[Saved data entries]

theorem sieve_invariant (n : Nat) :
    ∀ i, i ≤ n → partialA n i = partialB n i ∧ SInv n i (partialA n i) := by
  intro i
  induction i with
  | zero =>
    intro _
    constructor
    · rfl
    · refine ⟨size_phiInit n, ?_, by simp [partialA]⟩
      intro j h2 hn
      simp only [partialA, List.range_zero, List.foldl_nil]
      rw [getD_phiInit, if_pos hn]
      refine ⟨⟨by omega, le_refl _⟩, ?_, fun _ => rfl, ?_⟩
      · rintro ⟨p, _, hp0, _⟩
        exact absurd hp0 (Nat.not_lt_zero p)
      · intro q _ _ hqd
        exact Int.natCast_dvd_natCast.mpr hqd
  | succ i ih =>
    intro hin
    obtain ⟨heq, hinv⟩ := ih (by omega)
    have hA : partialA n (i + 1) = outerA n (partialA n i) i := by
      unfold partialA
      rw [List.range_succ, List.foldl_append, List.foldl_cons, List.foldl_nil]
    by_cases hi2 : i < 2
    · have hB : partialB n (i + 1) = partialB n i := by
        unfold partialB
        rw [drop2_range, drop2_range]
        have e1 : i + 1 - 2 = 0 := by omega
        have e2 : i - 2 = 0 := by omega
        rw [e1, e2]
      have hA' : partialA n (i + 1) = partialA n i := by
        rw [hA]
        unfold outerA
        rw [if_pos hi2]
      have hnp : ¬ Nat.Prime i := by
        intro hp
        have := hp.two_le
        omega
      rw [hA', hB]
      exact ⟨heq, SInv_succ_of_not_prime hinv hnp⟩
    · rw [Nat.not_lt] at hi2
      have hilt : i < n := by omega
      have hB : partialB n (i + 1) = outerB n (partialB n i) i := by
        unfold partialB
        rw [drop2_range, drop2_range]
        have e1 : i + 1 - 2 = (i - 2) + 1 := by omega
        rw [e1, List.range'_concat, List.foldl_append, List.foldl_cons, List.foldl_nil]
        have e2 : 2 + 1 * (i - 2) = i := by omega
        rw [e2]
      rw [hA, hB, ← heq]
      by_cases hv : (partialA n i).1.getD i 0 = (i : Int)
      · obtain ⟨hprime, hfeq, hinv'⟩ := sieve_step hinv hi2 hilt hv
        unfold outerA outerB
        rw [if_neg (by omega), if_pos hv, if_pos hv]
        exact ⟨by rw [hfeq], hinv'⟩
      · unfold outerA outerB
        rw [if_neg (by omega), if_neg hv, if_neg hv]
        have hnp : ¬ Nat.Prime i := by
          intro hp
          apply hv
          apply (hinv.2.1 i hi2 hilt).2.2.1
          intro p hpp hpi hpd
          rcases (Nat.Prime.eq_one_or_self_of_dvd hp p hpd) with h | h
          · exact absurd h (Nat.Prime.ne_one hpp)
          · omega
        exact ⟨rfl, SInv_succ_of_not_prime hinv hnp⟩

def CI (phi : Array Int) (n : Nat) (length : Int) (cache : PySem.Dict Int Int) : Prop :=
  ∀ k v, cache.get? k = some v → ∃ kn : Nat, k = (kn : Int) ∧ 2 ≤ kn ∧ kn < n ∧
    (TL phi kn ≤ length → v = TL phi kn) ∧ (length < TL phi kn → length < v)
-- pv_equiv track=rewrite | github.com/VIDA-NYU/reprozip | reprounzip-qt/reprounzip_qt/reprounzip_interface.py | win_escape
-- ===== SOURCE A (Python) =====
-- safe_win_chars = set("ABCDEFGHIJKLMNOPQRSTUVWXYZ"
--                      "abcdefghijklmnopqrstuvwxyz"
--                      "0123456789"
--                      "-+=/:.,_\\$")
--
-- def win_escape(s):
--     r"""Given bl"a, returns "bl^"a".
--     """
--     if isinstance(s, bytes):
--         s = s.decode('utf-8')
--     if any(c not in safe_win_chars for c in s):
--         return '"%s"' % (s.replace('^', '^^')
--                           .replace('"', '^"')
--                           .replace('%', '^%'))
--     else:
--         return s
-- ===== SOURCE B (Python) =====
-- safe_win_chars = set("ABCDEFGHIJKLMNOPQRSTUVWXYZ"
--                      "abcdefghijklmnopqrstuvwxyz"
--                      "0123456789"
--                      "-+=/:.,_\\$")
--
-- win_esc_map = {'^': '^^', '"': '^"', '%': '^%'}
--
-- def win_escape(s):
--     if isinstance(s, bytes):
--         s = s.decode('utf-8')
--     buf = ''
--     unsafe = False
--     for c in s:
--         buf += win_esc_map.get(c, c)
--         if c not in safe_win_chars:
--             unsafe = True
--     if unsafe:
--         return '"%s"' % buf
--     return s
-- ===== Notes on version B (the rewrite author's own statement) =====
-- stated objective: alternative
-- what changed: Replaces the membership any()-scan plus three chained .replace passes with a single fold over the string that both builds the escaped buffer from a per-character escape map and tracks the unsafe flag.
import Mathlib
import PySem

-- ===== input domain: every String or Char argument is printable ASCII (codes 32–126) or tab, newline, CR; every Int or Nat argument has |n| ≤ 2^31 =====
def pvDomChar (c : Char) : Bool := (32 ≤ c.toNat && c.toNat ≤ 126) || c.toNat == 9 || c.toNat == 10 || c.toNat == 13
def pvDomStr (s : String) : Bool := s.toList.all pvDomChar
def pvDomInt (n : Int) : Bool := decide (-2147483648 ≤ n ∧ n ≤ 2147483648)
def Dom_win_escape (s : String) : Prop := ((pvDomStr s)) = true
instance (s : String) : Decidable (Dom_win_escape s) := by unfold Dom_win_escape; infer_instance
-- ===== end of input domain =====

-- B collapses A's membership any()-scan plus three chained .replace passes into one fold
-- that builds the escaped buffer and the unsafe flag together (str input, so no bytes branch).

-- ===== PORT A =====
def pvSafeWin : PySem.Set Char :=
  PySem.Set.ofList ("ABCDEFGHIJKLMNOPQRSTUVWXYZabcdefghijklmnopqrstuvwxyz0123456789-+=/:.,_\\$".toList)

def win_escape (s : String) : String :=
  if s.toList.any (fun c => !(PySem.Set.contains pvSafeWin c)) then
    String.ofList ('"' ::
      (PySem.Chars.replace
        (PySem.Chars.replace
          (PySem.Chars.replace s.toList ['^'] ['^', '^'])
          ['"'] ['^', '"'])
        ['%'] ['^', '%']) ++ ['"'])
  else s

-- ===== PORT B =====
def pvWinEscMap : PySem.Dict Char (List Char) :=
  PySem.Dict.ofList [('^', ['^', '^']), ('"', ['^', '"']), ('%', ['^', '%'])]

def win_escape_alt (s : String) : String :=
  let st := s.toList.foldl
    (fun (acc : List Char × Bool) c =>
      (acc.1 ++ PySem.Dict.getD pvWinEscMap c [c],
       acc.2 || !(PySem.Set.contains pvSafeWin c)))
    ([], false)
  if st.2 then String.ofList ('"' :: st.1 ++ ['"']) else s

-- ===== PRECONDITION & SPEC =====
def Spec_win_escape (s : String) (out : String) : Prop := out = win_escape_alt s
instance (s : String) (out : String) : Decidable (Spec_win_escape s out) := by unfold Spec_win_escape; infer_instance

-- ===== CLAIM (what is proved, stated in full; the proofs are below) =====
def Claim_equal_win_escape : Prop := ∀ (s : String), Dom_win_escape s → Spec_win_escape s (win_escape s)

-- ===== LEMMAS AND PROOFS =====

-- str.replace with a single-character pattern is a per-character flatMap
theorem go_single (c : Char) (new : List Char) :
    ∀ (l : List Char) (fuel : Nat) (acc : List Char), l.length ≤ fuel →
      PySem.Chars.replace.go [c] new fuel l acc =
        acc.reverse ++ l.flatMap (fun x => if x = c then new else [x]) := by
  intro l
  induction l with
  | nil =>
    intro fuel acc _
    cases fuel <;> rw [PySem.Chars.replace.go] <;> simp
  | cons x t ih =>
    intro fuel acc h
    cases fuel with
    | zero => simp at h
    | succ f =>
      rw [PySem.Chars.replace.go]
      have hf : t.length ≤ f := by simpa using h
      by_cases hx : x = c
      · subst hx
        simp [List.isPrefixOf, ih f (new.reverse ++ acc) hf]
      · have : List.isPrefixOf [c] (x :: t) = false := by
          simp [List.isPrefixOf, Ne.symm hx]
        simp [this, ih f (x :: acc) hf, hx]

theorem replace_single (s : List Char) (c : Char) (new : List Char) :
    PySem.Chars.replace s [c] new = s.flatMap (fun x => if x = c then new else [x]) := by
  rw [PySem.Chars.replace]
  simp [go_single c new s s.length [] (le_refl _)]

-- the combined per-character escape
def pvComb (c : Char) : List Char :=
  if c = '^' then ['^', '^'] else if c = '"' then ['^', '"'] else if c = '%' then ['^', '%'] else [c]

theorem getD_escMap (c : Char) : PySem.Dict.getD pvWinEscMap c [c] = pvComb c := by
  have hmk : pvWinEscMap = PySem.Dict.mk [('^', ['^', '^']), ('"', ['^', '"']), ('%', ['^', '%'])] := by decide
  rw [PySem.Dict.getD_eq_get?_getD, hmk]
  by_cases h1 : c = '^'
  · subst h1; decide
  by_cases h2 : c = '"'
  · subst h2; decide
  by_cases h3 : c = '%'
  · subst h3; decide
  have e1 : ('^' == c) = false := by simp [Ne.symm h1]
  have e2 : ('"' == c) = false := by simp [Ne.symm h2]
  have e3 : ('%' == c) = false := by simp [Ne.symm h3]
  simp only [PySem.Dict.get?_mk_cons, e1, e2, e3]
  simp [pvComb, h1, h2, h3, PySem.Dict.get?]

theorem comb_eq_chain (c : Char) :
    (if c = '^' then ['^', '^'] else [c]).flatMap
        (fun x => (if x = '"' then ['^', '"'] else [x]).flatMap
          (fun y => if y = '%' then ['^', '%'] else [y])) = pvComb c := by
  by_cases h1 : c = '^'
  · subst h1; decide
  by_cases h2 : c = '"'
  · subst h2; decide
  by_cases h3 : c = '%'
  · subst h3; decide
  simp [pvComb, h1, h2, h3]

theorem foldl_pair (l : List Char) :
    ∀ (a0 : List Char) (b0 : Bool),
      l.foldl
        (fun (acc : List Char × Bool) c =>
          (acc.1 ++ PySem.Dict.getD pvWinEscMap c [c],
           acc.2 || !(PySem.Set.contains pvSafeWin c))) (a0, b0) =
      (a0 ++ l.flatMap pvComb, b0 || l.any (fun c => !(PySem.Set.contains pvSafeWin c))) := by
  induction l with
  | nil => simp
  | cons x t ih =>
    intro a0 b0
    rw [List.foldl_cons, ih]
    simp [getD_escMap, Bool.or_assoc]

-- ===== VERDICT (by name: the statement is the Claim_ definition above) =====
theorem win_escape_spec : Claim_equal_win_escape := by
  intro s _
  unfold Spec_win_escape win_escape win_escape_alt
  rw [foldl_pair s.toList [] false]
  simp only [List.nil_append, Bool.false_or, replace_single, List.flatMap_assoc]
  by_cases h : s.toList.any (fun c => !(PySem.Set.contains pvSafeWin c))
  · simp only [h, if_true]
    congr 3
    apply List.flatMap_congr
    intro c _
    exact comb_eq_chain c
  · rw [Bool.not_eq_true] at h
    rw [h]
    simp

--

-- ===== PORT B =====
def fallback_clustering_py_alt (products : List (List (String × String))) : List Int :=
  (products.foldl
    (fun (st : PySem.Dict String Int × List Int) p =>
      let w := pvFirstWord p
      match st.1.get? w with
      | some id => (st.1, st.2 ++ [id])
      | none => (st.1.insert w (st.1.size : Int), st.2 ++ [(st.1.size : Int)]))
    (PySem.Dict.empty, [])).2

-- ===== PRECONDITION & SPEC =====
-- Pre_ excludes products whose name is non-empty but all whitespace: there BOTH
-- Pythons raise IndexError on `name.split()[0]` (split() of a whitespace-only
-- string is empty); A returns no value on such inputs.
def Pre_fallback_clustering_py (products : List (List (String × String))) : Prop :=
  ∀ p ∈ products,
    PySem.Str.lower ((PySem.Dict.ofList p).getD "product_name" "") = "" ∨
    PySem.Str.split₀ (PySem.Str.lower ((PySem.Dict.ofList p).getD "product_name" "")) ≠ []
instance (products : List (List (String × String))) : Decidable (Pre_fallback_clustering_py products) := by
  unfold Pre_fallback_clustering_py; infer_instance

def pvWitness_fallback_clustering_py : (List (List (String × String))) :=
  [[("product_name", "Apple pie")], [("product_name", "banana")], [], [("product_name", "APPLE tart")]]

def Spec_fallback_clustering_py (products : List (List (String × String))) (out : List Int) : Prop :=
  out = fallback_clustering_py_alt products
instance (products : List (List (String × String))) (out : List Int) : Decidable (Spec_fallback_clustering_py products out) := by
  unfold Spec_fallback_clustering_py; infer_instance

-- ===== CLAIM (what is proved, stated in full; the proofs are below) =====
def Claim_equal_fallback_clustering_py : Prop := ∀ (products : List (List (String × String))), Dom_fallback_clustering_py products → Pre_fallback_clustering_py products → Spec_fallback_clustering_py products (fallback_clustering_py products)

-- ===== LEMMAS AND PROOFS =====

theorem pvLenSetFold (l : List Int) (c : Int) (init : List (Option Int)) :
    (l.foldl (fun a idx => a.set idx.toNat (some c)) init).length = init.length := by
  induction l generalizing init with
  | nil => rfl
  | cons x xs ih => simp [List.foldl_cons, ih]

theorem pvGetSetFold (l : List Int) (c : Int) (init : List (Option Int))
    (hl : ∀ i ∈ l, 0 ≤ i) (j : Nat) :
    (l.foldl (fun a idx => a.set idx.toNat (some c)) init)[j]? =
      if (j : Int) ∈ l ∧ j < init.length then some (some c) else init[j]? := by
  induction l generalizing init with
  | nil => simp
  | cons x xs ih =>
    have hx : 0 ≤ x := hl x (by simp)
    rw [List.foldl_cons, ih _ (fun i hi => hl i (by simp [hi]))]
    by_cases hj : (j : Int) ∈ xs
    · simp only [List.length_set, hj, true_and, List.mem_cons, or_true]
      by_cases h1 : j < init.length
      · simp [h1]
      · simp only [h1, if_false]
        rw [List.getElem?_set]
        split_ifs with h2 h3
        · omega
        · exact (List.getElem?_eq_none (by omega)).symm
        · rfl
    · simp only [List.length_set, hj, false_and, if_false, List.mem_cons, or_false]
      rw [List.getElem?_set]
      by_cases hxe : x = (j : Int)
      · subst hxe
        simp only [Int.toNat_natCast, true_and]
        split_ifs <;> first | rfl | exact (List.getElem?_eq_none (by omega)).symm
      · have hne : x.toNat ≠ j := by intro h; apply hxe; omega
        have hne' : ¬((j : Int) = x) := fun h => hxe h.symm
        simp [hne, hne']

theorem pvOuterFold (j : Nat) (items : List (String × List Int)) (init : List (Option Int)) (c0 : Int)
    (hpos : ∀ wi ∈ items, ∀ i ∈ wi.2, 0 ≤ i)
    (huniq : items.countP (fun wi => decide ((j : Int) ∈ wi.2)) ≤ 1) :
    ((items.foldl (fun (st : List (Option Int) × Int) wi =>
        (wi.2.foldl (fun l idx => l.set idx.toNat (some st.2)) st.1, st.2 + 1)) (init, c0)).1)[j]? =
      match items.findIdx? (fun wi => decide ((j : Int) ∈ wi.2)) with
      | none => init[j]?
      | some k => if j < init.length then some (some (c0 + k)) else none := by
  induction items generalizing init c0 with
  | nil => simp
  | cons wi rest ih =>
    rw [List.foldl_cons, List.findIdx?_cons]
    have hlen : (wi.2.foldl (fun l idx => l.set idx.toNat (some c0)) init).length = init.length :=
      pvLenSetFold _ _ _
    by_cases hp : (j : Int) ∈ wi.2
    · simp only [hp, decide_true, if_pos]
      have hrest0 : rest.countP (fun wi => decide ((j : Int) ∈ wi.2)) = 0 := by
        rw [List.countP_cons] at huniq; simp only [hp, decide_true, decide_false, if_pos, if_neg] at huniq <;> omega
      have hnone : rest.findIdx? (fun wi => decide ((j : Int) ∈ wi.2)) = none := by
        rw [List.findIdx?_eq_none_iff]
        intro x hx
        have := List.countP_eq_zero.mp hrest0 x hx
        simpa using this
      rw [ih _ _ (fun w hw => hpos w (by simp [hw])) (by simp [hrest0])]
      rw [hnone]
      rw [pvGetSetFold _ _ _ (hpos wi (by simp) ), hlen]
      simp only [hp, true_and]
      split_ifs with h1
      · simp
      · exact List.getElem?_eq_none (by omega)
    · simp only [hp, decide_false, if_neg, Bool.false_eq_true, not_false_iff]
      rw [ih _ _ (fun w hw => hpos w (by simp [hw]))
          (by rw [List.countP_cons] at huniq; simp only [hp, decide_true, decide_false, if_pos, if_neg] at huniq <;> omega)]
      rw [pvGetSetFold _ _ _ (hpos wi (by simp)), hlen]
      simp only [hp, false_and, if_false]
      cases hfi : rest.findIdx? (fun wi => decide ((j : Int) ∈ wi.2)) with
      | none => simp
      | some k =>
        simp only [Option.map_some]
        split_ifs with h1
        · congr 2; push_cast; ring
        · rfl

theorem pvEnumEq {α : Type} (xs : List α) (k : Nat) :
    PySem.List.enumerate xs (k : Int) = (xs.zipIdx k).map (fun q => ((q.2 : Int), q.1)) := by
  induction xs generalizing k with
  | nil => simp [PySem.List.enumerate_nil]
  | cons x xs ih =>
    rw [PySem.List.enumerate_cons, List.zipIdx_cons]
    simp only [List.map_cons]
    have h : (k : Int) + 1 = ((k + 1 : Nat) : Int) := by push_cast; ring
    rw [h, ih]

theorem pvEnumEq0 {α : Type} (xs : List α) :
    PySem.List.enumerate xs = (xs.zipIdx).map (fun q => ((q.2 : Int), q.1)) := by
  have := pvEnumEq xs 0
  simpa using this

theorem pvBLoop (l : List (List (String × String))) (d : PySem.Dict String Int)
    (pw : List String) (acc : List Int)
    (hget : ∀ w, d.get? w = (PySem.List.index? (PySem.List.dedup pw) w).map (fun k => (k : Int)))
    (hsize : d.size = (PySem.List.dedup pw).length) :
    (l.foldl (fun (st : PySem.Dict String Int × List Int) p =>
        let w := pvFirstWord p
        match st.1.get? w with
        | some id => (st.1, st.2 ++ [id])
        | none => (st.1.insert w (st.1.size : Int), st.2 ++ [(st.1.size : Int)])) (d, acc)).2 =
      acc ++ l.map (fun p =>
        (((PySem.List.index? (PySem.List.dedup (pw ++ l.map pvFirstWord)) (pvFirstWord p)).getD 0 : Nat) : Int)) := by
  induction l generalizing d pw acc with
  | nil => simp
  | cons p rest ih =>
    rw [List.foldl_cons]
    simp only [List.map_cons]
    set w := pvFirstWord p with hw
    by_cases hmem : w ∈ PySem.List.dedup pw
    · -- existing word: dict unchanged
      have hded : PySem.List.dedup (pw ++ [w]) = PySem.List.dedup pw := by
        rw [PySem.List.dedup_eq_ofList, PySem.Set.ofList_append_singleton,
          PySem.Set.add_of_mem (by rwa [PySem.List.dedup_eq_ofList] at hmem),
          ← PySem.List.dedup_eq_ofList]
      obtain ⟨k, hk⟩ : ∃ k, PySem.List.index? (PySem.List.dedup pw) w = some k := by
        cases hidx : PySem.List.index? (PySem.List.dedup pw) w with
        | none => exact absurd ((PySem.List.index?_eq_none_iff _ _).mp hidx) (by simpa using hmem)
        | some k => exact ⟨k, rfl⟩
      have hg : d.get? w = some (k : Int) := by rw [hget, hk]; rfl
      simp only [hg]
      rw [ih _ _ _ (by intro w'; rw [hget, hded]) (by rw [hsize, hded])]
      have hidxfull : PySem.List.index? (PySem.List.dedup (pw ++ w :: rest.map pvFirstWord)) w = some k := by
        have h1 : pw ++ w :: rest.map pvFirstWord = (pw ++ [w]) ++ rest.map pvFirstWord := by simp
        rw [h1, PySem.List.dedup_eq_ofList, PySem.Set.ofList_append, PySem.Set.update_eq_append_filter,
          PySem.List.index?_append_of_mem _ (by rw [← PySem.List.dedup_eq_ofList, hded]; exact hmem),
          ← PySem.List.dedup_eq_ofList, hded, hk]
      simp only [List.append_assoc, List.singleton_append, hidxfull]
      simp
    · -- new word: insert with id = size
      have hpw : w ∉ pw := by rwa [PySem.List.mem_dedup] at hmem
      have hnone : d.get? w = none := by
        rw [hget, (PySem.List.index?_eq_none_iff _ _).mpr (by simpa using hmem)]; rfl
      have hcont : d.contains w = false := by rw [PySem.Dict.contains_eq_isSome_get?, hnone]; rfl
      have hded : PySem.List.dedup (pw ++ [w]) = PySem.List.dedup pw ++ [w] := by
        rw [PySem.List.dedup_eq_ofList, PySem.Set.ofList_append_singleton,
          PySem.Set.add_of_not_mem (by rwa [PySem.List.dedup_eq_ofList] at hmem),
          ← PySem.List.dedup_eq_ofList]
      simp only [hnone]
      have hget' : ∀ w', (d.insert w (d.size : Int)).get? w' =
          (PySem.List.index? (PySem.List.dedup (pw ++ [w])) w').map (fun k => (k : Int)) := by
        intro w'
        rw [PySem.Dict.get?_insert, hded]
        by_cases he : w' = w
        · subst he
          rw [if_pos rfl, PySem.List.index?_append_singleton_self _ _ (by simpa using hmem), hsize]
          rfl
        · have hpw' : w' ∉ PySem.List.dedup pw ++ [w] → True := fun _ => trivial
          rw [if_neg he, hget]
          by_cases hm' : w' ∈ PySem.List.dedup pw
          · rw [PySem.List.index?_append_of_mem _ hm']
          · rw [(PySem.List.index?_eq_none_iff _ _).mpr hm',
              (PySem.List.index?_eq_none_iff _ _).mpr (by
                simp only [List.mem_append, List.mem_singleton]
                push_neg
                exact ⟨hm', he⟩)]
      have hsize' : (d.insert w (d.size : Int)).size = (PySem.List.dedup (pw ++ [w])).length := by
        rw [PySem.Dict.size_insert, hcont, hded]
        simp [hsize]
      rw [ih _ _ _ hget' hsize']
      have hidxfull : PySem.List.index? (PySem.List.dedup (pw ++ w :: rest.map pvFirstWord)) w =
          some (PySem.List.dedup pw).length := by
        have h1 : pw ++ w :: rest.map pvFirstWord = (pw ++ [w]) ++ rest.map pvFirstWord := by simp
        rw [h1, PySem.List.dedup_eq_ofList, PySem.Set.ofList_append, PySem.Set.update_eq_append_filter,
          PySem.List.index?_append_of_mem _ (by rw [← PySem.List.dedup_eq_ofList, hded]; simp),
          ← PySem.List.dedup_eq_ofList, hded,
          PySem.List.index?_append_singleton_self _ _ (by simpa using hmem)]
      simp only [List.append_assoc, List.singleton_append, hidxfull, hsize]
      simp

▶ _TASK STATEMENT_
Print exactly the lines above, between the one holding "by_cases hv : (partialA" and the one holding "intro p hpp hpi hpd", inclusive, and nothing besides.

▶ _EXPECTED OUTPUT_
      by_cases hv : (partialA n i).1.getD i 0 = (i : Int)
      · obtain ⟨hprime, hfeq, hinv'⟩ := sieve_step hinv hi2 hilt hv
        unfold outerA outerB
        rw [if_neg (by omega), if_pos hv, if_pos hv]
        exact ⟨by rw [hfeq], hinv'⟩
      · unfold outerA outerB
        rw [if_neg (by omega), if_neg hv, if_neg hv]
        have hnp : ¬ Nat.Prime i := by
          intro hp
          apply hv
          apply (hinv.2.1 i hi2 hilt).2.2.1
          intro p hpp hpi hpd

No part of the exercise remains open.